This is why I use my Starwood card. The best deal I've seen so far has been transferring StarPoints to US Air in the summer, during their 50% bonus period, where 60,000 StarPoints turn into 112,500 US Air miles. For example, a business class seat to Europe on Star Alliance (via US Air) is only 100,000 miles (and can otherwise cost more than $3,000). 

If you travel domestically often, then I can see the Cap Venture card being quite beneficial, esp since it almost guarantees a minimum 2% return.

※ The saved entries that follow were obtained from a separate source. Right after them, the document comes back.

-- pv_equiv track=rewrite | github.com/abneeshsingh21/-aari-backend | nlp_processor.py | _extract_file_name
-- ===== SOURCE A (Python) =====
-- def _extract_file_name(text: str) -> str:
--     """Extract file name from download command"""
--     # Remove common words
--     words = text.lower().split()
--     download_idx = next((i for i, w in enumerate(words) if "download" in w), -1)
--
--     if download_idx >= 0 and download_idx + 1 < len(words):
--         file_parts = words[download_idx + 1:]
--         # Filter out prepositions
--         file_name = " ".join([w for w in file_parts if w not in ["from", "on", "at"]])
--         return file_name
--     return ""
-- ===== SOURCE B (Python) =====
-- def _extract_file_name(text: str) -> str:
--     # Single pass: locate the first word containing "download" and collect the
--     # following non-preposition words in the same traversal.
--     found = False
--     result = []
--     for w in text.lower().split():
--         if not found:
--             if "download" in w:
--                 found = True
--         elif w not in ("from", "on", "at"):
--             result.append(w)
--     return " ".join(result)
-- ===== Notes on version B (the rewrite author's own statement) =====
-- stated objective: alternative
-- what changed: Replaces the enumerate/next index search, slice and filtering comprehension by one fused pass over the words with a found-flag accumulator that collects non-preposition words after the first 'download' word.
import Mathlib
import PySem

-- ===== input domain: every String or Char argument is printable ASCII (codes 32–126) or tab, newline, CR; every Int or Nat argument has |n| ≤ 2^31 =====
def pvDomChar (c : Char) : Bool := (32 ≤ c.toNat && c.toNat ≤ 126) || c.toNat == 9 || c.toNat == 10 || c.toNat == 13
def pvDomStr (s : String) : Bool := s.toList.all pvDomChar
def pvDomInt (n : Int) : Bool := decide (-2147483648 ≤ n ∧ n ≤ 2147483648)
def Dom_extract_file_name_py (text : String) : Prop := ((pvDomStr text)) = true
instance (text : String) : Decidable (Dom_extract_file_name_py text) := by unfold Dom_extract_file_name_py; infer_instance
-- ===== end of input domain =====

-- B fuses A's enumerate/next index search + slice + filter comprehension into one
-- flagged pass over the words (objective: alternative decomposition, same cost).

-- ===== PORT A =====
-- next((i for i, w in enumerate(words) if "download" in w), -1): first-match index search
def pvNextIdx (ws : List String) (i : Int) : Int :=
  match ws with
  | [] => -1
  | w :: rest => if PySem.Str.isIn "download" w then i else pvNextIdx rest (i + 1)

def extract_file_name_py (text : String) : String :=
  let words := PySem.Str.split₀ (PySem.Str.lower text)
  let download_idx := pvNextIdx words 0
  if 0 ≤ download_idx ∧ download_idx + 1 < (words.length : Int) then
    let file_parts := PySem.List.slice words (some (download_idx + 1)) none
    PySem.Str.join " " (file_parts.filter (fun w => w ∉ (["from", "on", "at"] : List String)))
  else ""

-- ===== PORT B =====
def pvStepB (st : Bool × List String) (w : String) : Bool × List String :=
  if st.1 = false then
    (if PySem.Str.isIn "download" w then (true, st.2) else st)
  else if w ∈ (["from", "on", "at"] : List String) then st
  else (st.1, st.2 ++ [w])

def extract_file_name_py_alt (text : String) : String :=
  PySem.Str.join " " (((PySem.Str.split₀ (PySem.Str.lower text)).foldl pvStepB (false, [])).2)

-- ===== PRECONDITION & SPEC =====
def Spec_extract_file_name_py (text : String) (out : String) : Prop := out = extract_file_name_py_alt text
instance (text : String) (out : String) : Decidable (Spec_extract_file_name_py text out) := by unfold Spec_extract_file_name_py; infer_instance

-- ===== CLAIM (what is proved, stated in full; the proofs are below) =====
def Claim_equal_extract_file_name_py : Prop := ∀ (text : String), Dom_extract_file_name_py text → Spec_extract_file_name_py text (extract_file_name_py text)

-- ===== LEMMAS AND PROOFS =====

theorem pvNextIdx_lb (ws : List String) (i : Int) :
    pvNextIdx ws i = -1 ∨ i ≤ pvNextIdx ws i := by
  induction ws generalizing i with
  | nil => left; rfl
  | cons w rest ih =>
    simp only [pvNextIdx]
    split
    · right; exact le_refl i
    · rcases ih (i + 1) with h | h
      · left; exact h
      · right; omega

theorem pvNextIdx_shift (ws : List String) (i : Int) (hi : 0 ≤ i) :
    pvNextIdx ws (i + 1) = if pvNextIdx ws i = -1 then -1 else pvNextIdx ws i + 1 := by
  induction ws generalizing i with
  | nil => rfl
  | cons w rest ih =>
    simp only [pvNextIdx]
    split
    · have : ¬ (i = -1) := by omega
      simp [this]
    · exact ih (i + 1) (by omega)

theorem pvFoldl_true (ws : List String) (acc : List String) :
    ws.foldl pvStepB (true, acc) =
      (true, acc ++ ws.filter (fun w => w ∉ (["from", "on", "at"] : List String))) := by
  induction ws generalizing acc with
  | nil => simp
  | cons w rest ih =>
    rw [List.foldl_cons, List.filter_cons]
    by_cases hw : w ∈ (["from", "on", "at"] : List String)
    · have hstep : pvStepB (true, acc) w = (true, acc) := by
        simp only [pvStepB]
        rw [if_neg (by simp), if_pos hw]
      have hd : decide (w ∉ (["from", "on", "at"] : List String)) = false := by simp [hw]
      rw [hstep, ih, hd]
      simp
    · have hstep : pvStepB (true, acc) w = (true, acc ++ [w]) := by
        simp only [pvStepB]
        rw [if_neg (by simp), if_neg hw]
      have hd : decide (w ∉ (["from", "on", "at"] : List String)) = true := by simp [hw]
      rw [hstep, ih, hd]
      simp

theorem pvMain (words : List String) :
    (if 0 ≤ pvNextIdx words 0 ∧ pvNextIdx words 0 + 1 < (words.length : Int) then
       PySem.Str.join " " ((PySem.List.slice words (some (pvNextIdx words 0 + 1)) none).filter
         (fun w => w ∉ (["from", "on", "at"] : List String)))
     else "") =
    PySem.Str.join " " ((words.foldl pvStepB (false, [])).2) := by
  induction words with
  | nil => decide
  | cons w rest ih =>
    by_cases hw : PySem.Str.isIn "download" w = true
    · -- first word already contains "download": index 0, A keeps the tail (filtered)
      simp only [pvNextIdx]
      rw [if_pos hw]
      have hstep : pvStepB (false, []) w = (true, []) := by
        simp only [pvStepB]
        rw [if_pos trivial, if_pos hw]
      rw [List.foldl_cons, hstep, pvFoldl_true]
      have hslice : PySem.List.slice (w :: rest) (some ((0 : Int) + 1)) none = rest := by
        have h := PySem.List.slice_from (xs := w :: rest) (a := (0 : Int) + 1) (by omega)
        simpa using h
      rw [hslice]
      cases rest with
      | nil =>
        have hc : ¬ ((0 : Int) ≤ 0 ∧ (0 : Int) + 1 < ((w :: ([] : List String)).length : Int)) := by
          simp
        rw [if_neg hc]
        decide
      | cons r rs =>
        have hc : (0 : Int) ≤ 0 ∧ (0 : Int) + 1 < ((w :: r :: rs).length : Int) := by
          refine ⟨le_refl 0, ?_⟩
          simp only [List.length_cons]
          push_cast
          omega
        rw [if_pos hc]
        simp
    · -- first word does not contain "download": both sides reduce to the tail's problem
      simp only [pvNextIdx]
      rw [if_neg hw]
      have hstep : pvStepB (false, []) w = (false, []) := by
        simp only [pvStepB]
        rw [if_pos trivial, if_neg hw]
      rw [List.foldl_cons, hstep, pvNextIdx_shift rest 0 (le_refl 0)]
      rcases pvNextIdx_lb rest 0 with h | h
      · rw [h]
        rw [if_pos rfl]
        have hc1 : ¬ ((0 : Int) ≤ -1 ∧ (-1 : Int) + 1 < ((w :: rest).length : Int)) := by omega
        rw [if_neg hc1, ← ih, h]
        have hc2 : ¬ ((0 : Int) ≤ -1 ∧ (-1 : Int) + 1 < (rest.length : Int)) := by omega
        rw [if_neg hc2]
      · have hne : ¬ (pvNextIdx rest 0 = -1) := by omega
        rw [if_neg hne, ← ih]
        by_cases hcond : pvNextIdx rest 0 + 1 < (rest.length : Int)
        · have hc1 : (0 : Int) ≤ pvNextIdx rest 0 + 1 ∧
              pvNextIdx rest 0 + 1 + 1 < ((w :: rest).length : Int) := by
            simp only [List.length_cons]; push_cast; omega
          have hc2 : (0 : Int) ≤ pvNextIdx rest 0 ∧ pvNextIdx rest 0 + 1 < (rest.length : Int) :=
            ⟨h, hcond⟩
          rw [if_pos hc1, if_pos hc2]
          have hs1 : PySem.List.slice (w :: rest) (some (pvNextIdx rest 0 + 1 + 1)) none
              = (w :: rest).drop (pvNextIdx rest 0 + 1 + 1).toNat :=
            PySem.List.slice_from (xs := w :: rest) (a := pvNextIdx rest 0 + 1 + 1) (by omega)
          have hs2 : PySem.List.slice rest (some (pvNextIdx rest 0 + 1)) none
              = rest.drop (pvNextIdx rest 0 + 1).toNat :=
            PySem.List.slice_from (xs := rest) (a := pvNextIdx rest 0 + 1) (by omega)
          have ht : (pvNextIdx rest 0 + 1 + 1).toNat = (pvNextIdx rest 0 + 1).toNat + 1 := by
            omega
          rw [hs1, hs2, ht, List.drop_succ_cons]
        · have hc1 : ¬ ((0 : Int) ≤ pvNextIdx rest 0 + 1 ∧
              pvNextIdx rest 0 + 1 + 1 < ((w :: rest).length : Int)) := by
            simp only [List.length_cons]; push_cast; omega
          have hc2 : ¬ ((0 : Int) ≤ pvNextIdx rest 0 ∧
              pvNextIdx rest 0 + 1 < (rest.length : Int)) := by omega
          rw [if_neg hc1, if_neg hc2]

-- ===== VERDICT (by name: the statement is the Claim_ definition above) =====
theorem extract_file_name_py_spec : Claim_equal_extract_file_name_py := by
  intro text _
  unfold Spec_extract_file_name_py extract_file_name_py extract_file_name_py_alt
  exact pvMain (PySem.Str.split₀ (PySem.Str.lower text))
-- pv_equiv track=rewrite | github.com/ViperJuice/Code-Index-MCP | config_plugin_validation.py | _extract_markdown_headers
-- ===== SOURCE A (Python) =====
-- from typing import Dict, List, Any
--
-- def _extract_markdown_headers(content: str) -> Dict[str, int]:
--     """Extract header levels from Markdown content."""
--     headers = {'h1': 0, 'h2': 0, 'h3': 0, 'h4': 0, 'h5': 0, 'h6': 0}
--
--     for line in content.split('\n'):
--         line = line.strip()
--         if line.startswith('#'):
--             level = len(line) - len(line.lstrip('#'))
--             if 1 <= level <= 6:
--                 headers[f'h{level}'] += 1
--
--     return headers
-- ===== SOURCE B (Python) =====
-- def _extract_markdown_headers(content: str):
--     """Single pass over the characters: per line, skip leading whitespace,
--     count the run of '#', then jump to the next newline. No split/strip,
--     no per-line string allocations."""
--     counts = [0, 0, 0, 0, 0, 0, 0]
--     i, n = 0, len(content)
--     while i < n:
--         while i < n and content[i] != '\n' and content[i].isspace():
--             i += 1
--         level = 0
--         while i < n and content[i] == '#':
--             level += 1
--             i += 1
--         if 1 <= level <= 6:
--             counts[level] += 1
--         while i < n and content[i] != '\n':
--             i += 1
--         i += 1
--     return {f'h{k}': counts[k] for k in range(1, 7)}
-- ===== Notes on version B (the rewrite author's own statement) =====
-- stated objective: alternative
-- what changed: replaces the split('\n')/strip()/lstrip('#') per-line string pipeline with dict accumulation by a single index-based character scan (skip whitespace, count the '#' run, jump to the next newline) into a plain counts array, building the result dict once at the end
import Mathlib
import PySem

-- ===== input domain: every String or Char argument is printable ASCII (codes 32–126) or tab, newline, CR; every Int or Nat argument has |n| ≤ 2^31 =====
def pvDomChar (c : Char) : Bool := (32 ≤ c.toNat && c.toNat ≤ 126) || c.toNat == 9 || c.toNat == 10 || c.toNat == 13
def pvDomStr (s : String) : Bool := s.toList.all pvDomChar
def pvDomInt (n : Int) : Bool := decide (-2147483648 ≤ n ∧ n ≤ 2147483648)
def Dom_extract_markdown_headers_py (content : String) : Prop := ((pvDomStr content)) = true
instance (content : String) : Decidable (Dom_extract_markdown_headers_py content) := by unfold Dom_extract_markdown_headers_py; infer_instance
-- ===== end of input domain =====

For myself, I typically get more than 2% with StarPoints for hotel stays, so I'd rather earn the points there...


----------



## Bizzyb (Aug 17, 2010)

Carolinian said:


> Cap One is unique in absorbing the 1% network fee.  Most big banks not only pass that on, but add another 2% for themselves although they actually do nothing more in the transaction than the network has already done.  Some smaller banks and most credit unions only charge the 1% network fee.
> 
> This has been a major marketing tool for Cap One, so I suspect they will be disinclined to change it.
> 
> If you have a major bank ATM card, watch out, as you will get popped for the 1% plus 2%, total 3% junk fees on that as well.  Cap One has an internet bank where you can get an ATM card and avoid those fees.  Also, the credit union cards usually only charge the network fee of 1%.



In the past I have used my major bank ATM card and just ate the 3% fees. :annoyed: But this time I'm going to open an account with Cap One and use their ATM card for ATM cash withdrawels and get the Cap One credit card  to use for larger purchases.


----------